Sunday, January 18, 2009

Comparing Functional and Imperative, Part 1: Context determines meaning

Over the past year, I’ve taken a strong interest in functional programming. I’m not sure where it started, but it may have been Brian Beckman’s Don’t fear the Monads on Channel 9. It went pretty much completely over my head, but my interest was definitely piqued. It has been in my mind to do a series of posts on functional programming once I became an expert on the subject. Well, I am so not an expert at this point, but I’ve decided to consider that an advantage. Once something makes perfect sense to you, it’s often hard to remember why it didn’t make perfect sense before.

Functional programming is an alternate universe of programming where hard things (e.g. concurrency) become easier and easy things (e.g. writing to a file) become at least a bit harder. Besides the fact that functional programming is just plain different from imperative programming, another challenge for an imperative programmer learning functional programming is the fact that the same or similar syntax is used to represent quite different things. Consider:

	a = 3
	b = a + 2

In an imperative language context, this would probably mean “assign the value 3 to variable ‘a’, then evaluate a + 2 and assign the resulting value to variable ‘b’”. In a functional programming language such as Haskell, ‘a’ and ‘b’ can be thought of as being functions. This may not technically be true, particularly in the case of ‘a’, but I think it works to think of them that way. Just to drive the point home, here is an equivalent definition in C#:

	int a() { return 3; }
	int b() { return a() + 2; }

One concept of functional programming that is quite different from imperative programming is the idea that once you define ‘a’, you can’t change it. Of course, if ‘a’ is actually a function, then this is to be expected. Even in imperative programming languages, the definitions of functions generally don’t change in a compiled program. The fact that ‘a’ is a function also explains something else that is at first peculiar about functional programming, which is the order in which statements get evaluated. Consider:

	a = 3
	b = a + 2
	c = b + 1

In an imperative program, the first line would be evaluated first, followed by the second line and so on. But what if ‘a’, ‘b’ and ‘c’ are actually functions? The equivalent C# code might look something like this:

	int a() { return 3; }
	int b() { return a() + 2; }
	int c() { return b() + 1; }

If there were some code that referenced the ‘c’ function, program execution would jump to function ‘c’, then to function ‘c’ and so on. Furthermore, if no other code in the program referenced functions ‘b’ or ‘c’, then neither of those functions would ever execute. So it is in functional programming. The point is that if we think of syntax like “foo = ...” as defining a function, it’s easier to grasp as opposed to thinking of it as a statement with special rules.

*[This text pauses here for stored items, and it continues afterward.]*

-- pv_equiv track=rewrite | github.com/francool57/FProg-Resolucoes | LAB06-07/ex10.py | descodifica
-- ===== SOURCE A (Python) =====
-- def descodifica(cod):
--     left = cod[0:len(cod)//2]
--     right = cod[len(cod)//2:]
--     res = ''
--
--     if len(left) == len(right):
--         for n,m in zip(left,right):
--             res += n + m
--     else:
--         for n,m in zip(left, right[1:]):
--             res += n + m
--         res += right[0]
--
--     return res
-- ===== SOURCE B (Python) =====
-- def descodifica(cod):
--     n = len(cod)
--     half = n // 2
--     def pick(j):
--         if n % 2 == 1 and j == n - 1:
--             return cod[half]
--         q, r = divmod(j, 2)
--         if r == 0:
--             return cod[q]
--         return cod[half + q] if n % 2 == 0 else cod[half + 1 + q]
--     return ''.join(map(pick, range(n)))
-- ===== Notes on version B (the rewrite author's own statement) =====
-- stated objective: alternative
-- what changed: Replaced A's split-into-halves + zip-and-append interleave (with a separate odd-length branch) by a single index-driven pass: each output position j is computed directly from j by parity arithmetic and the result is built with one join over range(n).
import Mathlib
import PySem

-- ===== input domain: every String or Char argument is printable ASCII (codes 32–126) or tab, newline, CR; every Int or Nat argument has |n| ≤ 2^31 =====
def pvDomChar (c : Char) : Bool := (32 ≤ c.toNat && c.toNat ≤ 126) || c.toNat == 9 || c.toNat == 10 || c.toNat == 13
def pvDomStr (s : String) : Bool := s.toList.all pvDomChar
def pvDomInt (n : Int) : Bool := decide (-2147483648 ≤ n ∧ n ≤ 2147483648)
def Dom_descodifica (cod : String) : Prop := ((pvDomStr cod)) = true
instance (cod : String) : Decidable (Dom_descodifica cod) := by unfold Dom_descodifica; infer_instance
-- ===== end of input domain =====

-- B rebuilds the string in one index-driven pass (output position j computed by parity
-- arithmetic) instead of A's zip-the-two-halves sequential interleave; objective: alternative.

-- ===== PORT A =====
-- cod[0:len(cod)//2] and cod[len(cod)//2:] have nonnegative bounds, so they are exactly
-- take/drop on the character list; res += n + m is the foldl; right[0] is safe in the else
-- branch (right is the longer half there), ported as getD 0.
def descodifica (cod : String) : String :=
  let l := cod.toList
  let left := l.take (l.length / 2)
  let right := l.drop (l.length / 2)
  if left.length = right.length then
    String.mk ((left.zip right).foldl (fun r p => r ++ [p.1, p.2]) [])
  else
    String.mk ((left.zip (right.drop 1)).foldl (fun r p => r ++ [p.1, p.2]) [] ++ [right.getD 0 ' '])

-- ===== PORT B =====
-- one pass over the output indices; each character is picked directly by arithmetic on j
def descodifica_alt (cod : String) : String :=
  let l := cod.toList
  let n := l.length
  let half := n / 2
  String.mk ((List.range n).map (fun j =>
    if n % 2 = 1 ∧ j = n - 1 then l.getD half ' '
    else if j % 2 = 0 then l.getD (j / 2) ' '
    else if n % 2 = 0 then l.getD (half + j / 2) ' '
    else l.getD (half + 1 + j / 2) ' '))

-- ===== PRECONDITION & SPEC =====
def Spec_descodifica (cod : String) (out : String) : Prop := out = descodifica_alt cod
instance (cod : String) (out : String) : Decidable (Spec_descodifica cod out) := by unfold Spec_descodifica; infer_instance

-- ===== CLAIM (what is proved, stated in full; the proofs are below) =====
def Claim_equal_descodifica : Prop := ∀ (cod : String), Dom_descodifica cod → Spec_descodifica cod (descodifica cod)

-- ===== LEMMAS AND PROOFS =====

-- perfect interleave of two lists, stopping at the shorter (like zip)
def itl : List Char → List Char → List Char
  | a :: as, b :: bs => a :: b :: itl as bs
  | _, _ => []

theorem zip_flat (as : List Char) (bs : List Char) :
    (as.zip bs).flatMap (fun p => [p.1, p.2]) = itl as bs := by
  induction as generalizing bs with
  | nil => cases bs <;> simp [itl]
  | cons a as ih => cases bs with
    | nil => simp [itl]
    | cons b bs => simp [itl, ih]

theorem itl_append (as bs : List Char) (a b : Char) (h : as.length = bs.length) :
    itl (as ++ [a]) (bs ++ [b]) = itl as bs ++ [a, b] := by
  induction as generalizing bs with
  | nil =>
    cases bs with
    | nil => simp [itl]
    | cons x xs => simp at h
  | cons x xs ih =>
    cases bs with
    | nil => simp at h
    | cons y ys =>
      simp only [List.cons_append, itl, List.length_cons] at *
      rw [ih ys (by omega)]

theorem range_map_itl (h : Nat) (g : Nat → Char) :
    (List.range (2 * h)).map g
      = itl ((List.range h).map (fun i => g (2 * i))) ((List.range h).map (fun i => g (2 * i + 1))) := by
  induction h with
  | zero => simp [itl]
  | succ k ih =>
    have e : 2 * (k + 1) = (2 * k + 1) + 1 := by omega
    rw [e, List.range_succ, List.range_succ, List.range_succ]
    simp only [List.map_append, List.map_cons, List.map_nil, List.append_assoc,
      List.cons_append, List.nil_append]
    rw [itl_append _ _ (g (2 * k)) (g (2 * k + 1)) (by simp), ← ih]

theorem map_getD_drop (l : List Char) (c : Nat) (_hc : c ≤ l.length) :
    (List.range (l.length - c)).map (fun i => l.getD (c + i) ' ') = l.drop c := by
  apply List.ext_getElem
  · simp
  · intro i h1 h2
    simp only [List.getElem_map, List.getElem_range, List.getElem_drop]
    rw [List.getD_eq_getElem]

theorem map_getD_take (l : List Char) (h : Nat) (hh : h ≤ l.length) :
    (List.range h).map (fun i => l.getD i ' ') = l.take h := by
  apply List.ext_getElem
  · simp [hh]
  · intro i h1 h2
    simp only [List.getElem_map, List.getElem_range, List.getElem_take]
    rw [List.getD_eq_getElem]

-- both sides of both branches reduce to itl via foldl_append_eq_flatMap + zip_flat
theorem foldl_acc (ps : List (Char × Char)) (acc : List Char) :
    ps.foldl (fun r p => r ++ [p.1, p.2]) acc = acc ++ ps.flatMap (fun p => [p.1, p.2]) := by
  induction ps generalizing acc with
  | nil => simp
  | cons p ps ih => simp [ih]

theorem foldl_itl (as bs : List Char) :
    (as.zip bs).foldl (fun r p => r ++ [p.1, p.2]) [] = itl as bs := by
  rw [foldl_acc]
  simp [zip_flat]

-- ===== VERDICT (by name: the statement is the Claim_ definition above) =====
theorem descodifica_spec : Claim_equal_descodifica := by
  intro cod _
  unfold Spec_descodifica descodifica descodifica_alt
  set l := cod.toList with hl
  set n := l.length with hn
  set half := n / 2 with hhalf
  simp only []
  have hhle : half ≤ n := Nat.div_le_self _ _
  have hlen_left : (l.take (l.length / 2)).length = half := by
    simp [← hn, ← hhalf, hhle]
  have hlen_right : (l.drop (l.length / 2)).length = n - half := by
    simp [← hn, ← hhalf]
  rcases Nat.even_or_odd n with he | ho
  · -- even: n = 2 * half
    have h2 : n = 2 * half := by
      rcases he with ⟨k, hk⟩; omega
    have hmod : n % 2 = 0 := by omega
    rw [if_pos (by rw [hlen_left, hlen_right]; omega)]
    congr 1
    rw [foldl_itl]
    have hg : (fun j => if n % 2 = 1 ∧ j = n - 1 then l.getD half ' '
        else if j % 2 = 0 then l.getD (j / 2) ' '
        else if n % 2 = 0 then l.getD (half + j / 2) ' '
        else l.getD (half + 1 + j / 2) ' ')
        = (fun j => if j % 2 = 0 then l.getD (j / 2) ' ' else l.getD (half + j / 2) ' ') := by
      funext j
      rw [if_neg (by omega), if_pos hmod]
    rw [hg]
    rw [show List.range n = List.range (2 * half) by rw [← h2]]
    rw [range_map_itl half]
    have e1 : (fun i => if (2 * i) % 2 = 0 then l.getD (2 * i / 2) ' ' else l.getD (half + 2 * i / 2) ' ')
        = (fun i : Nat => l.getD i ' ') := by
      funext i; rw [if_pos (by omega)]; congr 1; omega
    have e2 : (fun i => if (2 * i + 1) % 2 = 0 then l.getD ((2 * i + 1) / 2) ' ' else l.getD (half + (2 * i + 1) / 2) ' ')
        = (fun i : Nat => l.getD (half + i) ' ') := by
      funext i; rw [if_neg (by omega)]; congr 1; omega
    simp only [e1, e2]
    rw [map_getD_take l half (by omega)]
    rw [show List.range half = List.range (l.length - half) by rw [← hn]; congr 1; omega]
    rw [map_getD_drop l half (by omega)]
  · -- odd: n = 2 * half + 1
    have h2 : n = 2 * half + 1 := by
      rcases ho with ⟨k, hk⟩; omega
    have hmod : n % 2 = 1 := by omega
    rw [if_neg (by rw [hlen_left, hlen_right]; omega)]
    congr 1
    rw [foldl_itl]
    have hdd : (l.drop (l.length / 2)).drop 1 = l.drop (half + 1) := by
      rw [List.drop_drop, ← hn, ← hhalf, Nat.add_comm]
    have hd0 : (l.drop (l.length / 2)).getD 0 ' ' = l.getD half ' ' := by
      rw [List.getD_eq_getElem _ _ (by rw [hlen_right]; omega),
          List.getD_eq_getElem _ _ (by omega), List.getElem_drop]
      congr 1
    rw [hdd, hd0]
    -- B side: peel the last index, then simplify the rest
    rw [show List.range n = List.range (2 * half) ++ [2 * half] by
      rw [show (2 * half : Nat) = n - 1 by omega, ← List.range_succ]; congr 1; omega]
    rw [List.map_append]
    rw [show ([2 * half] : List Nat).map (fun j => if n % 2 = 1 ∧ j = n - 1 then l.getD half ' '
        else if j % 2 = 0 then l.getD (j / 2) ' '
        else if n % 2 = 0 then l.getD (half + j / 2) ' '
        else l.getD (half + 1 + j / 2) ' ') = [l.getD half ' '] from by
      simp only [List.map_cons, List.map_nil]
      rw [if_pos ⟨hmod, by omega⟩]]
    congr 1
    rw [List.map_congr_left (g := fun j => if j % 2 = 0 then l.getD (j / 2) ' '
        else l.getD (half + 1 + j / 2) ' ')
      (by intro j hj
          simp only [List.mem_range] at hj
          rw [if_neg (by omega)]
          by_cases hp : j % 2 = 0
          · rw [if_pos hp]
            show _ = if j % 2 = 0 then l.getD (j / 2) ' ' else l.getD (half + 1 + j / 2) ' '
            rw [if_pos hp]
          · rw [if_neg hp, if_neg (show ¬ (l.length % 2 = 0) by omega)]
            show _ = if j % 2 = 0 then l.getD (j / 2) ' ' else l.getD (half + 1 + j / 2) ' '
            rw [if_neg hp])]
    rw [range_map_itl half]
    have e1 : (fun i => if (2 * i) % 2 = 0 then l.getD (2 * i / 2) ' ' else l.getD (half + 1 + 2 * i / 2) ' ')
        = (fun i : Nat => l.getD i ' ') := by
      funext i; rw [if_pos (by omega)]; congr 1; omega
    have e2 : (fun i => if (2 * i + 1) % 2 = 0 then l.getD ((2 * i + 1) / 2) ' ' else l.getD (half + 1 + (2 * i + 1) / 2) ' ')
        = (fun i : Nat => l.getD (half + 1 + i) ' ') := by
      funext i; rw [if_neg (by omega)]; congr 1; omega
    simp only [e1, e2]
    rw [map_getD_take l half (by omega)]
    rw [show List.range half = List.range (l.length - (half + 1)) by rw [← hn]; congr 1; omega]
    rw [map_getD_drop l (half + 1) (by omega)]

When I learned that pure functional programming has no mutable variables and no “side-effects”, my first thought was “How can I actually do anything?”. Well, Haskell (a pure functional language if there ever was one) does have side-effects, depending on how you choose to define them. For example, there are functions that perform IO (reading and writing to file streams). On the other hand, these side-effects are definitely not incidental, as they are in imperative languages. In Haskell, you know when a function may have side-effects. Generally, Haskell treats side-effecting code rather like nuclear waste, encapsulating it in a special container called a “Monad” and posting lots of scary warning signs around it.

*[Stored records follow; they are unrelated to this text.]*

-- pv_equiv track=rewrite | github.com/kevinsung123/Python | effective_python/betterway16.py | index_file
-- ===== SOURCE A (Python) =====
-- def index_file(text):
--     offset = 0
--     for line in text:
--         if line:
--             yield offset
--         for letter in line:
--             offset += 1
--             if letter == ' ':
--                 yield offset
-- ===== SOURCE B (Python) =====
-- def index_file(text):
--     # Per-line offset bookkeeping: for each line yield its base offset (if the
--     # line is non-empty), then jump between spaces with str.find instead of
--     # walking every character, and advance the offset once per line by len(line).
--     offset = 0
--     for line in text:
--         if line:
--             yield offset
--         pos = line.find(' ')
--         while pos != -1:
--             yield offset + pos + 1
--             pos = line.find(' ', pos + 1)
--         offset += len(line)
-- ===== Notes on version B (the rewrite author's own statement) =====
-- stated objective: alternative
-- what changed: Replaces the single character-by-character counter (offset incremented inside the inner loop) with per-line bookkeeping: the base offset advances once per line by len(line), and space offsets are found by jumping with repeated str.find(' ', pos) instead of inspecting every character.
import Mathlib
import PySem

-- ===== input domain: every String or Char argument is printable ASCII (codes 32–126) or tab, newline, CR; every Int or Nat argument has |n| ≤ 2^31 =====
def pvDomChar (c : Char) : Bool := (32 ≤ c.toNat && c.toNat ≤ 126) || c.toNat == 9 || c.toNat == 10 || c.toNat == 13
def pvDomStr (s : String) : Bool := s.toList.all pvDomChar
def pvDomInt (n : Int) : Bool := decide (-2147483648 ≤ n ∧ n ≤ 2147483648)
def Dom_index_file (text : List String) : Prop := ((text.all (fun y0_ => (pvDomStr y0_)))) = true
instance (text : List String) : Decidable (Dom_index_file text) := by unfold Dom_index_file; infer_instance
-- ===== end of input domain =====

-- B replaces A's character-by-character offset counter with per-line bookkeeping
-- (base offset advanced by len(line) once per line, spaces located by repeated
-- str.find): an alternative decomposition of the same O(total chars) work.


-- ===== PORT A =====
-- state = (offset, yielded-so-far); the inner loop walks every character,
-- incrementing offset and yielding after each space.
def index_file (text : List String) : List Int :=
  (text.foldl (fun (st : Int × List Int) line =>
    let st := if line ≠ "" then (st.1, st.2 ++ [st.1]) else st
    line.toList.foldl (fun (st : Int × List Int) letter =>
      let offset := st.1 + 1
      (offset, if letter = ' ' then st.2 ++ [offset] else st.2)) st)
    (0, [])).2

-- ===== PORT B =====
-- the 'while pos != -1' loop of Source B; fuel (cs.length + 1) only makes the
-- recursion structural — each found position is a fresh index into the line.
def pvSpaceLoop (cs : List Char) (offset : Int) : Int → Nat → List Int
  | _, 0 => []
  | pos, fuel + 1 =>
    if pos = -1 then []
    else (offset + pos + 1) :: pvSpaceLoop cs offset (PySem.Chars.findFrom cs [' '] (pos + 1) none) fuel

def index_file_alt (text : List String) : List Int :=
  (text.foldl (fun (st : Int × List Int) line =>
    let cs := line.toList
    let acc := if line ≠ "" then st.2 ++ [st.1] else st.2
    (st.1 + PySem.Str.len line,
     acc ++ pvSpaceLoop cs st.1 (PySem.Chars.find cs [' ']) (cs.length + 1)))
    (0, [])).2

-- ===== PRECONDITION & SPEC =====
def Spec_index_file (text : List String) (out : List Int) : Prop := out = index_file_alt text
instance (text : List String) (out : List Int) : Decidable (Spec_index_file text out) := by unfold Spec_index_file; infer_instance

-- ===== CLAIM (what is proved, stated in full; the proofs are below) =====
def Claim_equal_index_file : Prop := ∀ (text : List String), Dom_index_file text → Spec_index_file text (index_file text)

-- ===== LEMMAS AND PROOFS =====

-- the common semantics of one line: offsets just past each space, base `off`
def pvSpacePos : List Char → Int → List Int
  | [], _ => []
  | c :: rest, off =>
    if c = ' ' then (off + 1) :: pvSpacePos rest (off + 1) else pvSpacePos rest (off + 1)

theorem pvSpacePos_no_space (cs : List Char) (off : Int) (h : ' ' ∉ cs) :
    pvSpacePos cs off = [] := by
  induction cs generalizing off with
  | nil => rfl
  | cons c rest ih =>
    simp only [List.mem_cons, not_or] at h
    simp [pvSpacePos, Ne.symm h.1, ih _ h.2]

theorem pvSpacePos_append (u v : List Char) (off : Int) :
    pvSpacePos (u ++ v) off = pvSpacePos u off ++ pvSpacePos v (off + u.length) := by
  induction u generalizing off with
  | nil => simp [pvSpacePos]
  | cons c rest ih =>
    simp only [List.cons_append, pvSpacePos]
    split <;> simp [ih, add_assoc] <;> ring_nf

theorem pv_singleton_prefix {c : Char} {l : List Char} :
    [c] <+: l ↔ ∃ t, l = c :: t := by
  constructor
  · rintro ⟨t, rfl⟩; exact ⟨t, rfl⟩
  · rintro ⟨t, rfl⟩; exact ⟨t, rfl⟩

-- A's inner character loop computes pvSpacePos
theorem pvInnerA (cs : List Char) (off : Int) (acc : List Int) :
    cs.foldl (fun (st : Int × List Int) letter =>
      let offset := st.1 + 1
      (offset, if letter = ' ' then st.2 ++ [offset] else st.2)) (off, acc)
    = (off + cs.length, acc ++ pvSpacePos cs off) := by
  induction cs generalizing off acc with
  | nil => simp [pvSpacePos]
  | cons c rest ih =>
    simp only [List.foldl_cons, pvSpacePos]
    by_cases hc : c = ' '
    · simp [hc, ih, add_comm]
      ring_nf
    · simp [hc, ih, add_comm]
      ring_nf

-- B's find-jumping loop computes pvSpacePos (of the remaining suffix)
theorem pvLoop_eq (fuel : Nat) (cs : List Char) (off : Int) (k : Nat)
    (hk : k ≤ cs.length) (hf : cs.length + 1 - k ≤ fuel) :
    pvSpaceLoop cs off (PySem.Chars.findFrom cs [' '] (k : Int) none) fuel
      = pvSpacePos (cs.drop k) (off + k) := by
  induction fuel generalizing k with
  | zero => omega
  | succ f ih =>
    by_cases hneg : PySem.Chars.findFrom cs [' '] (k : Int) none = -1
    · rw [hneg]
      have hnp : ¬ ([' '] <:+: cs.drop k) :=
        (PySem.Chars.findFrom_natCast_eq_neg_one_iff cs [' '] k hk).mp hneg
      have hmem : ' ' ∉ cs.drop k := by
        intro hm
        obtain ⟨s, t, hst⟩ := List.mem_iff_append.mp hm
        exact hnp ⟨s, t, by simp [hst]⟩
      simp [pvSpaceLoop, pvSpacePos_no_space _ _ hmem]
    · obtain ⟨hle, hpre, hmin⟩ := PySem.Chars.findFrom_natCast_spec cs [' '] k hk hneg
      set r := PySem.Chars.findFrom cs [' '] (k : Int) none with hr
      have hr0 : 0 ≤ r := le_trans (by exact_mod_cast Int.natCast_nonneg k) hle
      set m := r.toNat with hm
      have hrm : r = (m : Int) := (Int.toNat_of_nonneg hr0).symm
      obtain ⟨t, ht⟩ := pv_singleton_prefix.mp hpre
      have hmlt : m < cs.length := by
        by_contra hge
        have : cs.drop m = [] := List.drop_eq_nil_of_le (by omega)
        rw [this] at ht; exact (List.cons_ne_nil _ _) ht.symm
      have hkm : k ≤ m := by omega
      have h3 : cs.drop m = ' ' :: cs.drop (m + 1) := by
        have hd : cs.drop (m + 1) = t := by
          have := congrArg (List.drop 1) ht
          simpa [List.drop_drop] using this
        rw [ht, hd]
      -- split cs.drop k = u ++ ' ' :: cs.drop (m+1), u space-free, |u| = m - k
      have hsplit : cs.drop k = (cs.drop k).take (m - k) ++ ' ' :: cs.drop (m + 1) := by
        have h2 : (cs.drop k).drop (m - k) = cs.drop m := by
          rw [List.drop_drop]; congr 1; omega
        calc cs.drop k = (cs.drop k).take (m - k) ++ (cs.drop k).drop (m - k) :=
              (List.take_append_drop _ _).symm
          _ = (cs.drop k).take (m - k) ++ cs.drop m := by rw [h2]
          _ = (cs.drop k).take (m - k) ++ ' ' :: cs.drop (m + 1) := by rw [h3]
      have hulen : ((cs.drop k).take (m - k)).length = m - k := by
        rw [List.length_take, List.length_drop]; omega
      have hufree : ' ' ∉ (cs.drop k).take (m - k) := by
        intro hmem
        obtain ⟨i, hi, hget⟩ := List.getElem_of_mem hmem
        rw [hulen] at hi
        have hik : k + i < m := by omega
        have higet : cs[k + i]'(by omega) = ' ' := by
          rw [List.getElem_take, List.getElem_drop] at hget
          exact hget
        have hdropi : cs.drop (k + i) = ' ' :: cs.drop (k + i + 1) := by
          rw [List.drop_eq_getElem_cons (by omega), higet]
        exact hmin (k + i) (by exact_mod_cast by omega) hik (by rw [hdropi]; exact ⟨_, rfl⟩)
      -- one loop step, then the induction hypothesis at position m + 1
      have hstep : pvSpaceLoop cs off r (f + 1)
          = (off + r + 1) :: pvSpaceLoop cs off (PySem.Chars.findFrom cs [' '] (r + 1) none) f := by
        simp [pvSpaceLoop, hneg]
      have hih : pvSpaceLoop cs off (PySem.Chars.findFrom cs [' '] ((m + 1 : Nat) : Int) none) f
          = pvSpacePos (cs.drop (m + 1)) (off + (m + 1 : Nat)) :=
        ih (m + 1) (by omega) (by omega)
      rw [hstep, hrm]
      have hcast : ((m : Int) + 1) = ((m + 1 : Nat) : Int) := by push_cast; ring
      rw [hcast, hih]
      rw [hsplit, pvSpacePos_append, pvSpacePos_no_space _ _ hufree]
      simp only [pvSpacePos, if_true, List.nil_append, hulen]
      congr 1
      · push_cast [Nat.cast_sub hkm]; ring
      · congr 1; push_cast [Nat.cast_sub hkm]; ring

theorem pvLine_eq (line : String) (off : Int) :
    pvSpaceLoop line.toList off (PySem.Chars.find line.toList [' ']) (line.toList.length + 1)
      = pvSpacePos line.toList off := by
  have h0 : PySem.Chars.find line.toList [' ']
      = PySem.Chars.findFrom line.toList [' '] ((0 : Nat) : Int) none := by
    simp [PySem.Chars.findFrom_zero]
  rw [h0, pvLoop_eq (line.toList.length + 1) line.toList off 0 (by omega) (by omega)]
  simp

-- ===== VERDICT (by name: the statement is the Claim_ definition above) =====
theorem index_file_spec : Claim_equal_index_file := by
  intro text _
  unfold Spec_index_file index_file index_file_alt
  congr 1
  apply List.foldl_ext
  intro st line _
  by_cases hL : line = ""
  · subst hL
    have hfind : PySem.Chars.find [] [' '] = -1 := by decide
    simp [pvSpaceLoop, PySem.Str.len_eq, hfind]
  · simp only [hL, ne_eq, not_false_eq_true, if_true, pvInnerA, pvLine_eq, PySem.Str.len_eq]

Can a pure functional programming language be useful without side-effects? I think the answer is yes. I work for a company that creates LOBs (Line of Business apps) first and foremost. When you take all the layered architecture and technology concepts out of the picture, an LOB looks something like this:

image

That yellow arrow in the middle of the diagram is a transformation. It transforms the shape of the data as it comes from the user interface into the shape it has in the database. You could imagine that it’s a pipeline, of sorts, constructed of all manner of logical loops and branches. There is no reason that yellow arrow needs to have any mutable state within itself. In fact, for reasons of scalability and consistency, it would be better if that yellow arrow didn’t have any mutable state inside it. As such functional programs are uniquely suited to constructing this sort of pipeline.

Continue to Part 2: Economies of Syntax.

1 comments:

david pasquinelli said...

'a' is a function. it's the constant function, without which the lambda calculus would not work.